Reason is for constants/literals and final variables the concatenation is done at complie time, no StringBuffer s1==s2 true.
But if any of the piece is a variable like “hill” + i; the concatenation is done at run time using StringBuilder.
new StringBuilder(“hill”).append(i);
That is amazing article. When you say ‘it is for beginners’ Joe, what is there for intermediate and advanced users?
To achieve both functions true. you may use following program.
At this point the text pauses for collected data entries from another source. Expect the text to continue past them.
-- the dedup of the matched indices is strictly increasing in pvRk
theorem pv_pairwise_rk (fs : List (Option Int)) :
    (PySem.List.dedup (fs.filterMap id)).Pairwise (fun a b => pvRk fs a < pvRk fs b) := by
  induction fs with
  | nil => exact List.Pairwise.nil
  | cons o fs ih =>
    have hmem : ∀ a : Int, a ∈ PySem.List.dedup (fs.filterMap id) → some a ∈ fs := by
      intro a ha
      rw [PySem.List.dedup_eq_ofList, PySem.Set.mem_ofList] at ha
      simpa using List.mem_filterMap.mp ha
    cases o with
    | none =>
      rw [show (none :: fs).filterMap id = fs.filterMap id from rfl]
      refine ih.imp_of_mem ?_
      intro a b ha hb hab
      rw [pv_rk_cons_ne _ _ _ (by simp) (hmem a ha), pv_rk_cons_ne _ _ _ (by simp) (hmem b hb)]
      omega
    | some x =>
      rw [show (some x :: fs).filterMap id = x :: fs.filterMap id from rfl,
        PySem.List.dedup_eq_ofList, PySem.Set.ofList_cons]
      have hdm : ∀ b : Int, b ∈ (PySem.Set.ofList (fs.filterMap id)).discard x →
          b ≠ x ∧ some b ∈ fs := by
        intro b hb
        simp only [PySem.Set.discard, List.mem_filter] at hb
        exact ⟨by simpa using hb.2, hmem b (by rw [PySem.List.dedup_eq_ofList]; exact hb.1)⟩
      constructor
      · intro b hb
        obtain ⟨hbx, hbf⟩ := hdm b hb
        rw [pv_rk_cons_self, pv_rk_cons_ne _ _ _ (by simp [hbx.symm]) hbf]
        omega
      · have hsub : ((PySem.Set.ofList (fs.filterMap id)).discard x).Sublist
            (PySem.Set.ofList (fs.filterMap id)) := List.filter_sublist
        have ih' : ((PySem.Set.ofList (fs.filterMap id)).discard x).Pairwise
            (fun a b => pvRk fs a < pvRk fs b) := by
          rw [PySem.List.dedup_eq_ofList] at ih
          exact List.Pairwise.sublist hsub ih
        refine ih'.imp_of_mem ?_
        intro a b ha hb hab
        obtain ⟨hax, haf⟩ := hdm a ha
        obtain ⟨hbx, hbf⟩ := hdm b hb
        rw [pv_rk_cons_ne _ _ _ (by simp [hax.symm]) haf,
          pv_rk_cons_ne _ _ _ (by simp [hbx.symm]) hbf]
        omega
public class StringEquals {
public static void main(String[] args){
jack();
jill();
}
public static void jack() {
String s1 = “hill5”;
String s2 = “hill” + “5”;
System.out.println(s1==s2);
}
public static void jill() {
String s1 = “hill5”;
String s2 = “hill” + s1.length();
System.out.println(s1.equals(s2));
}
}
very helpful
In case of string how do you know string are different ,you will say using ‘==’ but if it returns false how to find hashcode,you will say hashcode,Then why hashcode is same but string object is different.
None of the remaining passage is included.